Content starts

-- pv_equiv track=rewrite | github.com/mixuechu/devin-space | backend/app/services/clustering/entity_linking.py | extract_entity_name
-- ===== SOURCE A (Python) =====
-- def extract_entity_name(title: str) -> str:
--     """
--     Extract the main entity name from a server title.
--
--     Args:
--         title: Server title.
--
--     Returns:
--         Main entity name.
--     """
--     common_suffixes = [
--         "server", "mcp", "helper", "tools", "api", "service",
--         "platform", "framework", "library", "sdk", "client"
--     ]
--
--     title_lower = title.lower()
--
--     for suffix in common_suffixes:
--         if title_lower.endswith(f" {suffix}"):
--             return title[:-len(suffix)-1].strip()
--
--     words = title.split()
--     if len(words) > 1:
--         return words[0]
--
--     return title
-- ===== SOURCE B (Python) =====
-- _SUFFIXES = {
--     "server", "mcp", "helper", "tools", "api", "service",
--     "platform", "framework", "library", "sdk", "client",
-- }
--
--
-- def extract_entity_name(title: str) -> str:
--     before, sep, last = title.rpartition(" ")
--     if sep and last.lower() in _SUFFIXES:
--         return before.strip()
--     words = title.split()
--     if len(words) > 1:
--         return words[0]
--     return title
-- ===== Notes on version B (the rewrite author's own statement) =====
-- stated objective: simpler
-- what changed: Replaces A's 11-iteration per-suffix lowercase endswith scan with a single rpartition at the last space followed by one set-membership lookup of the lowercased last token.
import Mathlib
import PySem

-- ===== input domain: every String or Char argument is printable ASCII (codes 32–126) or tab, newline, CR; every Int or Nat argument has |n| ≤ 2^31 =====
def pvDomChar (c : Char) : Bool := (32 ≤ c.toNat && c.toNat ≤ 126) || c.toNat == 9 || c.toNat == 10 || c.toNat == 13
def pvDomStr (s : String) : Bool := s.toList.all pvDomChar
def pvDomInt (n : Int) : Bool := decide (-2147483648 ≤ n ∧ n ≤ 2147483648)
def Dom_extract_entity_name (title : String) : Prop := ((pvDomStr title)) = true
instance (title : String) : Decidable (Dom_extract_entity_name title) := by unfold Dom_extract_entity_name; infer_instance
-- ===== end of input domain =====

-- B replaces A's 11-way per-suffix endswith scan by one rpartition at the last space plus a set lookup of the last token (objective: simpler).

-- ===== PORT A =====
def pvSuffixesA : List String :=
  ["server", "mcp", "helper", "tools", "api", "service",
   "platform", "framework", "library", "sdk", "client"]

-- the 'for suffix in common_suffixes: if title_lower.endswith(f" {suffix}"): return title[:-len(suffix)-1].strip()' loop
def pvALoop (title : String) (tl : List Char) : List String → Option String
  | [] => none
  | suf :: rest =>
      if PySem.Chars.endswith tl (' ' :: suf.toList) then
        some (String.ofList (PySem.Chars.strip
          (PySem.List.slice title.toList none (some (-(suf.toList.length : Int) - 1)))))
      else pvALoop title tl rest

def extract_entity_name (title : String) : String :=
  -- title_lower = title.lower() (inlined); then the suffix loop, then the fallback
  match pvALoop title (PySem.Chars.lower title.toList) pvSuffixesA with
  | some r => r
  | none =>
      if 1 < (PySem.Str.split₀ title).length
      then (PySem.Str.split₀ title).getD 0 title else title

-- ===== PORT B =====
def pvSuffixSet : PySem.Set String :=
  PySem.Set.ofList
    ["server", "mcp", "helper", "tools", "api", "service",
     "platform", "framework", "library", "sdk", "client"]

-- hand port of title.rpartition(' ') (PySem has no rpartition): some (before, after)
-- around the LAST space, none when there is no space (= empty separator in Python); exact
def pvRPartSpace : List Char → Option (List Char × List Char)
  | [] => none
  | c :: rest =>
      match pvRPartSpace rest with
      | some (b, a) => some (c :: b, a)
      | none => if c = ' ' then some ([], rest) else none

def extract_entity_name_alt (title : String) : String :=
  match pvRPartSpace title.toList with
  | some (before, last) =>
      if PySem.Set.contains pvSuffixSet (String.ofList (PySem.Chars.lower last)) then
        String.ofList (PySem.Chars.strip before)
      else
        if 1 < (PySem.Str.split₀ title).length
        then (PySem.Str.split₀ title).getD 0 title else title
  | none =>
      if 1 < (PySem.Str.split₀ title).length
      then (PySem.Str.split₀ title).getD 0 title else title

-- ===== PRECONDITION & SPEC =====
def Spec_extract_entity_name (title : String) (out : String) : Prop := out = extract_entity_name_alt title
instance (title : String) (out : String) : Decidable (Spec_extract_entity_name title out) := by unfold Spec_extract_entity_name; infer_instance

-- ===== CLAIM (what is proved, stated in full; the proofs are below) =====
def Claim_equal_extract_entity_name : Prop := ∀ (title : String), Dom_extract_entity_name title → Spec_extract_entity_name title (extract_entity_name title)

-- ===== LEMMAS AND PROOFS =====

lemma pvLowerChar_eq_space {c : Char} (h : PySem.Chars.lowerChar c = ' ') : c = ' ' := by
  unfold PySem.Chars.lowerChar PySem.Chars.isupper at h
  split_ifs at h with hu
  · exfalso
    simp only [Bool.and_eq_true, decide_eq_true_eq, Char.le_def,
      UInt32.le_iff_toNat_le] at hu
    have hval : c.toNat = c.val.toNat := rfl
    have hA : ('A' : Char).val.toNat = 65 := by decide
    have hZ : ('Z' : Char).val.toNat = 90 := by decide
    have hv : (c.toNat + 32).isValidChar := Or.inl (by omega)
    have h2 := congrArg Char.toNat h
    rw [Char.toNat_ofNat, if_pos hv] at h2
    have hsp : (' ' : Char).toNat = 32 := by decide
    omega
  · exact h

lemma pvSpace_mem_lower {cs : List Char} (h : ' ' ∈ PySem.Chars.lower cs) : ' ' ∈ cs := by
  unfold PySem.Chars.lower at h
  rcases List.mem_map.mp h with ⟨c, hc, hlc⟩
  exact (pvLowerChar_eq_space hlc) ▸ hc

lemma pvRPart_none : ∀ cs : List Char, pvRPartSpace cs = none → ' ' ∉ cs := by
  intro cs
  induction cs with
  | nil => simp
  | cons c rest ih =>
      intro h
      simp only [pvRPartSpace] at h
      cases hr : pvRPartSpace rest with
      | some p => rw [hr] at h; cases h
      | none =>
          rw [hr] at h
          by_cases hc : c = ' '
          · rw [if_pos hc] at h; cases h
          · simp only [List.mem_cons, not_or]
            exact ⟨fun he => hc he.symm, ih hr⟩

lemma pvRPart_some : ∀ cs b a : List Char, pvRPartSpace cs = some (b, a) →
    cs = b ++ ' ' :: a ∧ ' ' ∉ a := by
  intro cs
  induction cs with
  | nil => intro b a h; cases h
  | cons c rest ih =>
      intro b a h
      simp only [pvRPartSpace] at h
      cases hr : pvRPartSpace rest with
      | some p =>
          rw [hr] at h
          obtain ⟨b', a'⟩ := p
          simp only [Option.some.injEq, Prod.mk.injEq] at h
          obtain ⟨hb, ha⟩ := h
          obtain ⟨h1, h2⟩ := ih b' a' hr
          subst hb ha
          exact ⟨by simp [h1], h2⟩
      | none =>
          rw [hr] at h
          by_cases hc : c = ' '
          · rw [if_pos hc] at h
            simp only [Option.some.injEq, Prod.mk.injEq] at h
            obtain ⟨hb, ha2⟩ := h
            subst hb
            subst ha2
            subst hc
            exact ⟨rfl, pvRPart_none rest hr⟩
          · rw [if_neg hc] at h; cases h

lemma pvSuffix_space_iff {u v s : List Char} (hv : ' ' ∉ v) (hs : ' ' ∉ s) :
    (' ' :: s) <:+ (u ++ ' ' :: v) ↔ s = v := by
  constructor
  · intro h
    have hv' : (' ' :: v) <:+ (u ++ ' ' :: v) := List.suffix_append u (' ' :: v)
    rcases Nat.lt_or_ge (v.length + 1) (s.length + 1) with hlt | hle
    · have h1 : (' ' :: v) <:+ (' ' :: s) :=
        List.suffix_of_suffix_length_le hv' h (by simp; omega)
      rcases List.suffix_cons_iff.mp h1 with h2 | h2
      · exact ((List.cons_eq_cons.mp h2).2).symm
      · exact absurd (List.IsSuffix.mem (List.mem_cons_self) h2) hs
    · have h1 : (' ' :: s) <:+ (' ' :: v) :=
        List.suffix_of_suffix_length_le h hv' (by simpa using hle)
      rcases List.suffix_cons_iff.mp h1 with h2 | h2
      · exact (List.cons_eq_cons.mp h2).2
      · exact absurd (List.IsSuffix.mem (List.mem_cons_self) h2) hv
  · rintro rfl
    exact List.suffix_append u (' ' :: s)

lemma pvLoop_none (title : String) (tl : List Char) :
    ∀ L : List String, (∀ suf ∈ L, PySem.Chars.endswith tl (' ' :: suf.toList) = false) →
      pvALoop title tl L = none := by
  intro L
  induction L with
  | nil => intro _; rfl
  | cons suf rest ih =>
      intro h
      simp only [pvALoop]
      rw [h suf (by simp)]
      simp only [Bool.false_eq_true, if_false]
      exact ih fun s hs => h s (by simp [hs])

lemma pvLoop_some (title : String) (tl la : List Char) :
    ∀ L : List String,
      (∀ suf ∈ L, (PySem.Chars.endswith tl (' ' :: suf.toList) = true ↔ suf.toList = la)) →
      (∃ suf ∈ L, suf.toList = la) →
      pvALoop title tl L = some (String.ofList (PySem.Chars.strip
        (PySem.List.slice title.toList none (some (-(la.length : Int) - 1))))) := by
  intro L
  induction L with
  | nil => intro _ h; simp at h
  | cons suf rest ih =>
      intro hiff hex
      simp only [pvALoop]
      by_cases h : PySem.Chars.endswith tl (' ' :: suf.toList) = true
      · have hla : suf.toList = la := (hiff suf (by simp)).mp h
        rw [h]
        simp [hla]
      · rw [Bool.not_eq_true] at h
        rw [h]
        simp only [Bool.false_eq_true, if_false]
        refine ih (fun s hs => hiff s (by simp [hs])) ?_
        rcases hex with ⟨s, hs, hla⟩
        rcases List.mem_cons.mp hs with rfl | hs'
        · exact absurd ((hiff s (by simp)).mpr hla) (by simp [h])
        · exact ⟨s, hs', hla⟩

lemma pvSlice_before (b a : List Char) (x : Char) :
    PySem.List.slice (b ++ x :: a) none (some (-(a.length : Int) - 1)) = b := by
  simp only [PySem.List.slice, PySem.List.clampIdx]
  have hlen : (b ++ x :: a).length = b.length + a.length + 1 := by simp; omega
  rw [hlen]
  have h1 : (-(a.length : Int) - 1 < 0) := by omega
  rw [if_pos h1]
  have h2 : ¬ ((b.length + a.length + 1 : Nat) : Int) + (-(a.length : Int) - 1) < 0 := by
    push_cast; omega
  rw [if_neg h2]
  have h3 : (((b.length + a.length + 1 : Nat) : Int) + (-(a.length : Int) - 1)).toNat
      = b.length := by push_cast; omega
  rw [h3]
  simp [List.take_left']

lemma pvLower_split (b a : List Char) :
    PySem.Chars.lower (b ++ ' ' :: a)
      = PySem.Chars.lower b ++ ' ' :: PySem.Chars.lower a := by
  simp [PySem.Chars.lower]
  decide

-- every condition of A's loop, rewritten through the rpartition decomposition
lemma pvCond_iff (b a : List Char) (ha : ' ' ∉ a) (suf : String)
    (hsuf : ' ' ∉ suf.toList) :
    (PySem.Chars.endswith (PySem.Chars.lower (b ++ ' ' :: a)) (' ' :: suf.toList) = true
      ↔ suf.toList = PySem.Chars.lower a) := by
  rw [pvLower_split, PySem.Chars.endswith_iff]
  exact pvSuffix_space_iff (fun h => ha (pvSpace_mem_lower h)) hsuf

theorem extract_entity_name_spec : Claim_equal_extract_entity_name := by
  intro title _
  unfold Spec_extract_entity_name extract_entity_name extract_entity_name_alt
  cases hr : pvRPartSpace title.toList with
  | none =>
      have hno : ' ' ∉ title.toList := pvRPart_none _ hr
      have hloop : pvALoop title (PySem.Chars.lower title.toList) pvSuffixesA = none := by
        refine pvLoop_none _ _ _ fun suf _ => ?_
        rw [Bool.eq_false_iff]
        intro h
        have hsfx := (PySem.Chars.endswith_iff _ _).mp h
        exact hno (pvSpace_mem_lower (List.IsSuffix.mem List.mem_cons_self hsfx))
      simp [hloop]
  | some p =>
      obtain ⟨b, a⟩ := p
      obtain ⟨hcs, ha⟩ := pvRPart_some _ _ _ hr
      have hnospace : ∀ suf ∈ pvSuffixesA, ' ' ∉ suf.toList := by decide
      have hiff : ∀ suf ∈ pvSuffixesA,
          (PySem.Chars.endswith (PySem.Chars.lower title.toList) (' ' :: suf.toList) = true
            ↔ suf.toList = PySem.Chars.lower a) := by
        intro suf hs
        rw [hcs]
        exact pvCond_iff b a ha suf (hnospace suf hs)
      by_cases hmem : String.ofList (PySem.Chars.lower a) ∈ pvSuffixesA
      · have hc : PySem.Set.contains pvSuffixSet (String.ofList (PySem.Chars.lower a)) = true := by
          rw [PySem.Set.contains, List.contains_iff_mem]
          exact (PySem.Set.mem_ofList _ _).mpr (by simpa [pvSuffixesA] using hmem)
        have hloop := pvLoop_some title (PySem.Chars.lower title.toList)
          (PySem.Chars.lower a) pvSuffixesA hiff
          ⟨String.ofList (PySem.Chars.lower a), hmem, by simp⟩
        have hlen : (PySem.Chars.lower a).length = a.length := by
          simp [PySem.Chars.lower]
        have hslice : PySem.List.slice title.toList none
            (some (-(a.length : Int) - 1)) = b := by
          rw [hcs]; exact pvSlice_before b a ' '
        rw [hlen, hslice] at hloop
        simp only [hloop, hc, if_true]
      · have hc : PySem.Set.contains pvSuffixSet (String.ofList (PySem.Chars.lower a)) = false := by
          rw [PySem.Set.contains, Bool.eq_false_iff]
          intro h
          rw [List.contains_iff_mem] at h
          exact hmem (by simpa [pvSuffixesA] using (PySem.Set.mem_ofList _ _).mp h)
        have hloop : pvALoop title (PySem.Chars.lower title.toList) pvSuffixesA = none := by
          refine pvLoop_none _ _ _ fun suf hs => ?_
          rw [Bool.eq_false_iff]
          intro h
          have hla := (hiff suf hs).mp h
          exact hmem (by rw [← hla]; simpa using hs)
        simp only [hloop, hc, Bool.false_eq_true, if_false]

Content ends

Work item
From the data above, output only the lines between the line containing "pvALoop title tl L = none := by" and the line containing "rw [if_neg h2]", inclusive, exactly as written.

Exercise response
      pvALoop title tl L = none := by
  intro L
  induction L with
  | nil => intro _; rfl
  | cons suf rest ih =>
      intro h
      simp only [pvALoop]
      rw [h suf (by simp)]
      simp only [Bool.false_eq_true, if_false]
      exact ih fun s hs => h s (by simp [hs])

lemma pvLoop_some (title : String) (tl la : List Char) :
    ∀ L : List String,
      (∀ suf ∈ L, (PySem.Chars.endswith tl (' ' :: suf.toList) = true ↔ suf.toList = la)) →
      (∃ suf ∈ L, suf.toList = la) →
      pvALoop title tl L = some (String.ofList (PySem.Chars.strip
        (PySem.List.slice title.toList none (some (-(la.length : Int) - 1))))) := by
  intro L
  induction L with
  | nil => intro _ h; simp at h
  | cons suf rest ih =>
      intro hiff hex
      simp only [pvALoop]
      by_cases h : PySem.Chars.endswith tl (' ' :: suf.toList) = true
      · have hla : suf.toList = la := (hiff suf (by simp)).mp h
        rw [h]
        simp [hla]
      · rw [Bool.not_eq_true] at h
        rw [h]
        simp only [Bool.false_eq_true, if_false]
        refine ih (fun s hs => hiff s (by simp [hs])) ?_
        rcases hex with ⟨s, hs, hla⟩
        rcases List.mem_cons.mp hs with rfl | hs'
        · exact absurd ((hiff s (by simp)).mpr hla) (by simp [h])
        · exact ⟨s, hs', hla⟩

lemma pvSlice_before (b a : List Char) (x : Char) :
    PySem.List.slice (b ++ x :: a) none (some (-(a.length : Int) - 1)) = b := by
  simp only [PySem.List.slice, PySem.List.clampIdx]
  have hlen : (b ++ x :: a).length = b.length + a.length + 1 := by simp; omega
  rw [hlen]
  have h1 : (-(a.length : Int) - 1 < 0) := by omega
  rw [if_pos h1]
  have h2 : ¬ ((b.length + a.length + 1 : Nat) : Int) + (-(a.length : Int) - 1) < 0 := by
    push_cast; omega
  rw [if_neg h2]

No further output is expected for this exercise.